Эрик в ответ развел руками.
– Сожалею, месье, я бы охотно поделился с вами, но мы с другом не курим.
– Спортсмены, что ль? – задал новый вопрос пьяный незнакомец.
– Ага, – ответил Эрик, сдерживая улыбку. – Гандболисты.
Я еле удержался, чтобы не рассмеяться.
– А-а-а, я так и понял, – заявил разговорчивый философ. – Вон какие вы здоровые, плечи, наверное, в дверь не проходят.
Мы с Эриком переглянулись, старательно сдерживая смех.
– А почему вы, господа, так странно одеты? На дворе вроде бы двадцать первый век, а не девятнадцатый.

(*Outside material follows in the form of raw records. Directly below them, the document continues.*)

-- pv_equiv track=rewrite | github.com/leejiho1996/forCodingTest | 프로그래머스/3/138475. 억억단을 외우자/억억단을 외우자.py | solution
-- ===== SOURCE A (Python) =====
-- def solution(e, starts):
--     answer = []
--     yaksu = [2] * (e + 1)
--     yaksu[1] -= 1
--
--     for i in range(2, e+1):
--         start = i*2
--
--         while start <= e:
--             yaksu[start] += 1
--             start += i
--
--     result = [0] * (e + 1)
--
--     maxx = 0
--     cnt = 0
--     for i in range(e, 0, -1):
--         if cnt <= yaksu[i]:
--             cnt = yaksu[i]
--             maxx = i
--
--         result[i] = maxx
--
--     for i in starts:
--         answer.append(result[i])
--
--     return answer
-- ===== SOURCE B (Python) =====
-- def solution(e, starts):
--     d = [0] * (e + 1)
--     a = 1
--     while a * a <= e:
--         d[a * a] += 1
--         for b in range(a + 1, e // a + 1):
--             d[a * b] += 2
--         a += 1
--     result = [0] * (e + 1)
--     top = 0
--     for i in range(e, 0, -1):
--         if d[top] <= d[i]:
--             top = i
--         result[i] = top
--     return [result[s] for s in starts]
-- ===== Notes on version B (the rewrite author's own statement) =====
-- stated objective: faster
-- what changed: A's harmonic divisor sieve (for each i >= 2, walk all multiples 2i, 3i, ... <= e adding 1) is replaced by a factor-pair half sieve: for each a with a*a <= e add 1 at a*a and 2 at a*b for b in (a, e//a], doing roughly half the array updates; the suffix-max pass keeps a single best-index accumulator and queries are answered by one map.
-- outside the precondition, e.g. on solution(0, [0]): A raises IndexError, B returns [0]; on solution(3, [4]): A raises IndexError, B raises IndexError
import Mathlib
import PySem

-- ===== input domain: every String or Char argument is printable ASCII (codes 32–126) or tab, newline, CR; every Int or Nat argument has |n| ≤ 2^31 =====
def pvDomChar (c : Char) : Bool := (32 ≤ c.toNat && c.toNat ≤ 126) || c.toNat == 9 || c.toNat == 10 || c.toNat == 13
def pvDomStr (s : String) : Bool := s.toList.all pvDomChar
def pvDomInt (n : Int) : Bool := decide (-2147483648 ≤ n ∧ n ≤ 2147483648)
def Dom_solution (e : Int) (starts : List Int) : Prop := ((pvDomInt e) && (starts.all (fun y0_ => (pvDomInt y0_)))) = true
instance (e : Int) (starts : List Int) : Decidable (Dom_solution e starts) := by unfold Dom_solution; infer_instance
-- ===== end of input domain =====

-- B replaces A's harmonic multiple-sweep divisor sieve by a factor-pair half sieve
-- (a ≤ √e, pairs (a,b) with b in (a, e//a]), doing roughly half the array updates; suffix-max pass kept.

-- ===== PORT A =====
-- xs[j] += v  (Python augmented assignment on a list entry)
def pvBump (xs : List Int) (j v : Int) : List Int :=
  PySem.List.pySetD xs j (PySem.List.pyGetD xs j 0 + v)

-- the inner `while start <= e: yaksu[start] += 1; start += i` (the conjunct `1 ≤ i` is only for
-- termination; every call made by pvYaksu has i ≥ 2)
def pvWhileA (e i start : Int) (ys : List Int) : List Int :=
  if h : start ≤ e ∧ 1 ≤ i then pvWhileA e i (start + i) (pvBump ys start 1) else ys
termination_by (e + 1 - start).toNat
decreasing_by omega

-- `yaksu = [2] * (e+1); yaksu[1] -= 1; for i in range(2, e+1): <while>`
def pvYaksu (e : Int) : List Int :=
  (PySem.List.pyRange 2 (e + 1) 1).foldl (fun ys i => pvWhileA e i (i * 2) ys)
    (pvBump (PySem.List.pyRepeat [2] (e + 1)) 1 (-1))

-- `result = [0]*(e+1); maxx = cnt = 0; for i in range(e, 0, -1): ...` (state: result, maxx, cnt)
def pvSuffixA (ys : List Int) (e : Int) : List Int × Int × Int :=
  (PySem.List.pyRange e 0 (-1)).foldl
    (fun st i =>
      if st.2.2 ≤ PySem.List.pyGetD ys i 0 then
        (PySem.List.pySetD st.1 i i, i, PySem.List.pyGetD ys i 0)
      else
        (PySem.List.pySetD st.1 i st.2.1, st.2.1, st.2.2))
    (PySem.List.pyRepeat [0] (e + 1), 0, 0)

def solution (e : Int) (starts : List Int) : List Int :=
  starts.foldl (fun ans s => ans ++ [PySem.List.pyGetD (pvSuffixA (pvYaksu e) e).1 s 0]) []

-- ===== PORT B =====
-- the inner `for b in range(a+1, e//a + 1): d[a*b] += 2`
def pvForB (e a : Int) (ds : List Int) : List Int :=
  (PySem.List.pyRange (a + 1) (PySem.Int.floordiv e a + 1) 1).foldl
    (fun ds b => pvBump ds (a * b) 2) ds

-- the outer `while a*a <= e: d[a*a] += 1; <inner for>; a += 1` (the conjunct `1 ≤ a` is only for
-- termination; a starts at 1)
def pvWhileB (e a : Int) (ds : List Int) : List Int :=
  if h : a * a ≤ e ∧ 1 ≤ a then pvWhileB e (a + 1) (pvForB e a (pvBump ds (a * a) 1)) else ds
termination_by (e + 1 - a).toNat
decreasing_by
  have : a ≤ a * a := le_mul_of_one_le_left (by omega) h.2
  omega

-- `d = [0]*(e+1); a = 1; <while>`
def pvD (e : Int) : List Int := pvWhileB e 1 (PySem.List.pyRepeat [0] (e + 1))

-- `result = [0]*(e+1); top = 0; for i in range(e, 0, -1): if d[top] <= d[i]: top = i; result[i] = top`
def pvSuffixB (ds : List Int) (e : Int) : List Int × Int :=
  (PySem.List.pyRange e 0 (-1)).foldl
    (fun st i =>
      if PySem.List.pyGetD ds st.2 0 ≤ PySem.List.pyGetD ds i 0 then
        (PySem.List.pySetD st.1 i i, i)
      else
        (PySem.List.pySetD st.1 i st.2, st.2))
    (PySem.List.pyRepeat [0] (e + 1), 0)

def solution_alt (e : Int) (starts : List Int) : List Int :=
  starts.map (fun s => PySem.List.pyGetD (pvSuffixB (pvD e) e).1 s 0)

-- ===== PRECONDITION & SPEC =====
-- Pre_ excludes exactly the inputs where Python A raises IndexError: e ≤ 0 (the write `yaksu[1] -= 1`
-- on a list shorter than 2) and query values outside Python's accepted index range [-(e+1), e] for
-- the final lookup `result[i]`.
def Pre_solution (e : Int) (starts : List Int) : Prop :=
  1 ≤ e ∧ ∀ s ∈ starts, -(e + 1) ≤ s ∧ s ≤ e
instance (e : Int) (starts : List Int) : Decidable (Pre_solution e starts) := by
  unfold Pre_solution; infer_instance

def pvWitness_solution : Int × List Int := (6, [1, 2, 3, 6, -1, 0])

def Spec_solution (e : Int) (starts : List Int) (out : List Int) : Prop := out = solution_alt e starts
instance (e : Int) (starts : List Int) (out : List Int) : Decidable (Spec_solution e starts out) := by
  unfold Spec_solution; infer_instance

-- ===== CLAIM (what is proved, stated in full; the proofs are below) =====
def Claim_equal_solution : Prop := ∀ (e : Int) (starts : List Int), Dom_solution e starts → Pre_solution e starts → Spec_solution e starts (solution e starts)

-- ===== LEMMAS AND PROOFS =====

-- fold a list of (index, weight) increment events over an array
def pvApply (xs : List Int) (evs : List (Int × Int)) : List Int :=
  evs.foldl (fun a p => pvBump a p.1 p.2) xs

-- the list of indices visited by A's inner while loop
def pvMults (e i start : Int) : List Int :=
  if h : start ≤ e ∧ 1 ≤ i then start :: pvMults e i (start + i) else []
termination_by (e + 1 - start).toNat
decreasing_by omega

-- the list of values `a` visited by B's outer while loop
def pvRoots (e a : Int) : List Int :=
  if h : a * a ≤ e ∧ 1 ≤ a then a :: pvRoots e (a + 1) else []
termination_by (e + 1 - a).toNat
decreasing_by
  have : a ≤ a * a := le_mul_of_one_le_left (by omega) h.2
  omega

def pvEvsA (e : Int) : List (Int × Int) :=
  (PySem.List.pyRange 2 (e + 1) 1).flatMap (fun i => (pvMults e i (i * 2)).map (fun m => (m, 1)))

def pvEvsB (e : Int) : List (Int × Int) :=
  (pvRoots e 1).flatMap (fun a =>
    (a * a, 1) :: (PySem.List.pyRange (a + 1) (PySem.Int.floordiv e a + 1) 1).map (fun b => (a * b, 2)))

-- number of divisors of n among [1, e]
def pvTau (e n : Int) : Int := ((PySem.List.pyRange 1 (e + 1) 1).countP (fun d => decide (d ∣ n)) : Int)

theorem pvBump_length (xs : List Int) (j v : Int) : (pvBump xs j v).length = xs.length := by
  simp [pvBump, PySem.List.length_pySetD]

Какой-то любопытный товарищ нам попался.
– А это у нас, кроме спорта, хобби такое, – ответил я. – Мы по вечерам занимаемся в театральном кружке. Сегодня вот новую постановку репетировали.
– А-а-а… Ишь ты, какие разносторонние! – похвалил нас незнакомец.

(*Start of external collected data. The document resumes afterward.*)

-- pv_equiv track=rewrite | github.com/roskata551/BG_Arbitrage | Total Score Scraper/betano_scraper.py | form_data
-- ===== SOURCE A (Python) =====
-- def form_data(score_odds):
--
--     dic = {}
--
--     i = 0
--     score = None
--     for item in score_odds:
--
--         i += 1
--
--         if i == 1:
--             dic[item] = []
--             score = item
--
--         elif i == 2:
--             dic[score].append(item)
--
--         elif i == 3:
--             continue
--
--         elif i == 4:
--             dic[score].append(item)
--             i = 0
--
--     return dic
-- ===== SOURCE B (Python) =====
-- def form_data(score_odds):
--     dic = {}
--     n = len(score_odds)
--     j = 0
--     while j < n:
--         g = score_odds[j:j+4]
--         dic[g[0]] = g[1:2] + g[3:4]
--         j += 4
--     return dic
-- ===== Notes on version B (the rewrite author's own statement) =====
-- stated objective: simpler
-- what changed: Replaced the per-item counter state machine (i cycling 1..4 with a remembered score key) by a direct chunked traversal: step an index by 4, slice each 4-element group g and assign dic[g[0]] = g[1:2] + g[3:4] in one statement.
import Mathlib
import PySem

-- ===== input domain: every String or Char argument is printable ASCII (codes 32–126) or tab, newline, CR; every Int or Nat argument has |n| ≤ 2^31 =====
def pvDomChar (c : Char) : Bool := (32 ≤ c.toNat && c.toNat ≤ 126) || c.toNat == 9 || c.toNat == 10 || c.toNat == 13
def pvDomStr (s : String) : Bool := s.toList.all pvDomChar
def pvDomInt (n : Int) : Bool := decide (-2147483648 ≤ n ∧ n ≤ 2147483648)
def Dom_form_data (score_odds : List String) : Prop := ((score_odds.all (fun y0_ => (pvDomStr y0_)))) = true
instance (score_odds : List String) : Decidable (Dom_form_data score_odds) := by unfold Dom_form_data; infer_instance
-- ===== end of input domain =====

-- B replaces A's per-item counter state machine by a chunked index traversal (slice each
-- group of 4 and assign its key/odds in one statement): simpler, same O(n) cost.

-- ===== PORT A =====
-- loop body of A: state = (dic, i, score); score = None is ported as none, and the
-- dic[score] accesses use score.getD "" — exact, since Python reads dic[score] only
-- after i == 1 has set score (score is never None there).
def formStep (st : PySem.Dict String (List String) × Int × Option String) (item : String) :
    PySem.Dict String (List String) × Int × Option String :=
  let dic := st.1
  let i := st.2.1 + 1
  let score := st.2.2
  if i = 1 then (dic.insert item [], i, some item)
  else if i = 2 then (dic.modify (score.getD "") [] (fun l => l ++ [item]), i, score)
  else if i = 3 then (dic, i, score)
  else if i = 4 then (dic.modify (score.getD "") [] (fun l => l ++ [item]), 0, score)
  else (dic, i, score)

def form_data (score_odds : List String) : List (String × List String) :=
  (score_odds.foldl formStep (PySem.Dict.empty, 0, none)).1.items

-- ===== PORT B =====
-- the while loop of Source B: j steps by 4; g = score_odds[j:j+4] is nonempty whenever
-- j < len(score_odds), so the match's [] arm (Python's would-be IndexError on g[0])
-- is an unreachable totality guard.
def bLoop (xs : List String) (dic : PySem.Dict String (List String)) (j : Nat) :
    PySem.Dict String (List String) :=
  if h : j < xs.length then
    let g := PySem.List.slice xs (some (j : Int)) (some ((j : Int) + 4))
    let dic' := match g with
      | [] => dic
      | k :: _ => dic.insert k (PySem.List.slice g (some 1) (some 2) ++
                                PySem.List.slice g (some 3) (some 4))
    bLoop xs dic' (j + 4)
  else dic
termination_by xs.length - j

def form_data_alt (score_odds : List String) : List (String × List String) :=
  (bLoop score_odds PySem.Dict.empty 0).items

-- ===== PRECONDITION & SPEC =====
def Spec_form_data (score_odds : List String) (out : List (String × List String)) : Prop := out = form_data_alt score_odds
instance (score_odds : List String) (out : List (String × List String)) : Decidable (Spec_form_data score_odds out) := by unfold Spec_form_data; infer_instance

-- ===== CLAIM (what is proved, stated in full; the proofs are below) =====
def Claim_equal_form_data : Prop := ∀ (score_odds : List String), Dom_form_data score_odds → Spec_form_data score_odds (form_data score_odds)

-- ===== LEMMAS AND PROOFS =====

-- proof-only helper: both loops compute this chunk recursion
def chunkC (dic : PySem.Dict String (List String)) : List String → PySem.Dict String (List String)
  | [] => dic
  | a :: tl => chunkC (dic.insert a (tl.take 1 ++ (tl.drop 2).take 1)) (tl.drop 3)
termination_by ys => ys.length
decreasing_by simp

theorem chunkC_nil (dic : PySem.Dict String (List String)) : chunkC dic [] = dic := by
  rw [chunkC]

theorem chunkC_cons (dic : PySem.Dict String (List String)) (a : String) (tl : List String) :
    chunkC dic (a :: tl) = chunkC (dic.insert a (tl.take 1 ++ (tl.drop 2).take 1)) (tl.drop 3) := by
  rw [chunkC]

theorem insert_insert_self (d : PySem.Dict String (List String)) (k : String)
    (v w : List String) : (d.insert k v).insert k w = d.insert k w := by
  apply PySem.Dict.ext
  by_cases hc : d.contains k
  · rw [PySem.Dict.items_insert_of_contains _ _ hc,
        PySem.Dict.items_insert_of_contains _ _ (by simp [PySem.Dict.contains_insert_self]),
        PySem.Dict.items_insert_of_contains _ _ hc, List.map_map]
    refine List.map_congr_left (fun p _ => ?_)
    by_cases hp : p.1 = k <;> simp [Function.comp, hp]
  · have hcf : d.contains k = false := by simpa using hc
    rw [PySem.Dict.items_insert_of_not_contains _ _ hcf,
        PySem.Dict.items_insert_of_contains _ _ (by simp [PySem.Dict.contains_insert_self]),
        PySem.Dict.items_insert_of_not_contains _ _ hcf, List.map_append]
    have hk : ∀ p ∈ d.items, p.1 ≠ k := by
      intro p hp hpk
      exact absurd ((PySem.Dict.contains_iff_mem_keys _ _).mpr
        (hpk ▸ PySem.Dict.mem_keys_of_mem_items _ hp)) (by simpa using hc)
    have hmap : d.items.map (fun p => if p.1 = k then (k, w) else p) = d.items := by
      refine List.map_congr_left (fun p hp => ?_) |>.trans d.items.map_id
      simp [hk p hp]
    simp [hmap]

theorem modify_insert (d : PySem.Dict String (List String)) (k : String)
    (v : List String) (f : List String → List String) :
    (d.insert k v).modify k [] f = d.insert k (f v) := by
  rw [PySem.Dict.modify, PySem.Dict.getD_insert_self, insert_insert_self]

theorem afold_eq_chunkC (n : Nat) (xs : List String) (h : xs.length ≤ n)
    (dic : PySem.Dict String (List String)) (s : Option String) :
    (List.foldl formStep (dic, 0, s) xs).1 = chunkC dic xs := by
  induction n generalizing xs dic s with
  | zero =>
    match xs with
    | [] => simp [chunkC_nil]
    | _ :: _ => simp at h
  | succ n ih =>
    match xs with
    | [] => simp [chunkC_nil]
    | [a] => simp [chunkC_nil, chunkC_cons, formStep]
    | [a, b] => simp [chunkC_nil, chunkC_cons, formStep, modify_insert]
    | [a, b, c] => simp [chunkC_nil, chunkC_cons, formStep, modify_insert]
    | a :: b :: c :: d :: tl =>
      have : (List.foldl formStep (dic, 0, s) (a :: b :: c :: d :: tl))
          = List.foldl formStep (dic.insert a [b, d], 0, some a) tl := by
        simp [List.foldl, formStep, modify_insert]
      rw [this, ih tl (by simp at h ⊢; omega)]
      simp [chunkC_cons]

theorem bLoop_eq_chunkC (n : Nat) (xs : List String) (j : Nat) (h : xs.length - j ≤ n)
    (dic : PySem.Dict String (List String)) :
    bLoop xs dic j = chunkC dic (xs.drop j) := by
  induction n generalizing j dic with
  | zero =>
    rw [bLoop]
    have hj : ¬ j < xs.length := by omega
    have hd : List.drop j xs = [] := List.drop_eq_nil_of_le (by omega)
    simp [hj, hd, chunkC_nil]
  | succ n ih =>
    rw [bLoop]
    by_cases hj : j < xs.length
    · simp only [hj, dite_true]
      have hg : PySem.List.slice xs (some (j : Int)) (some ((j : Int) + 4))
          = (xs.drop j).take 4 := by
        have := PySem.List.slice_natCast_add xs j 4
        simpa using this
      obtain ⟨a, tl, hd⟩ : ∃ a tl, xs.drop j = a :: tl := by
        cases hxd : xs.drop j with
        | nil =>
          exfalso
          have := List.length_drop (l := xs) (i := j)
          rw [hxd] at this; simp at this; omega
        | cons a tl => exact ⟨a, tl, rfl⟩
      rw [hg, hd, List.take_succ_cons]
      have h12 : PySem.List.slice (a :: tl.take 3) (some 1) (some 2) = tl.take 1 := by
        rw [PySem.List.slice_toNat _ (by norm_num) (by norm_num)]
        simp [List.take_take]
      have h34 : PySem.List.slice (a :: tl.take 3) (some 3) (some 4) = (tl.drop 2).take 1 := by
        rw [PySem.List.slice_toNat _ (by norm_num) (by norm_num)]
        simp [List.drop_take]
      simp only [h12, h34]
      rw [ih (j + 4) (by omega), chunkC_cons]
      have hdd : List.drop (j + 4) xs = tl.drop 3 := by
        have h4 : List.drop (j + 4) xs = (List.drop j xs).drop 4 := by
          rw [List.drop_drop]
        rw [h4, hd]
        simp
      rw [hdd]
    · have hd : List.drop j xs = [] := List.drop_eq_nil_of_le (by omega)
      simp [hj, hd, chunkC_nil]

-- ===== VERDICT (by name: the statement is the Claim_ definition above) =====
theorem form_data_spec : Claim_equal_form_data := by
  intro xs _
  unfold Spec_form_data form_data form_data_alt
  rw [afold_eq_chunkC xs.length xs le_rfl, bLoop_eq_chunkC xs.length xs 0 (by omega)]
  simp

– А че ты хочешь, Михалыч, у нас тут культурная столица, епть, а не хухры-мухры! – заметил один из дружков нашего незнакомца.
– Ладно, господа, за сим я откланяюсь, меня ждут великие дела. Успехов в спорте и творчестве, – попрощался с нами этот философ и, присоединившись к друзьям, снова затянул во все горло «Как упоительны в России вечера».
– Уж упоительны так упоительны. Некоторых прямо-таки упоили, – пробормотал я себе под нос.
Послышалось хихиканье Эрика. Все-таки не сдержавшись, я захохотал в голос, и Эрик составил мне компанию.
Всю ночь напролет мы бродили по Петербургу, но едва забрезжил рассвет, я отправился в аэропорт.
– Передавай привет супругам Ренальди, – крикнул мне Эрик на прощание.
– А ты брату и его супруге, – ответил я. – Теперь, приезжая на Эсфир, знай, что тебя ждут в гости не только на севере, но и на юге.
Мне не хотелось оставлять свой земной особняк пустующим или продавать его, и я предложил Алессио и его супруге перебраться в этот дом. Алевтина была в восторге от моего предложения – стильный особняк ей давно пришелся по душе.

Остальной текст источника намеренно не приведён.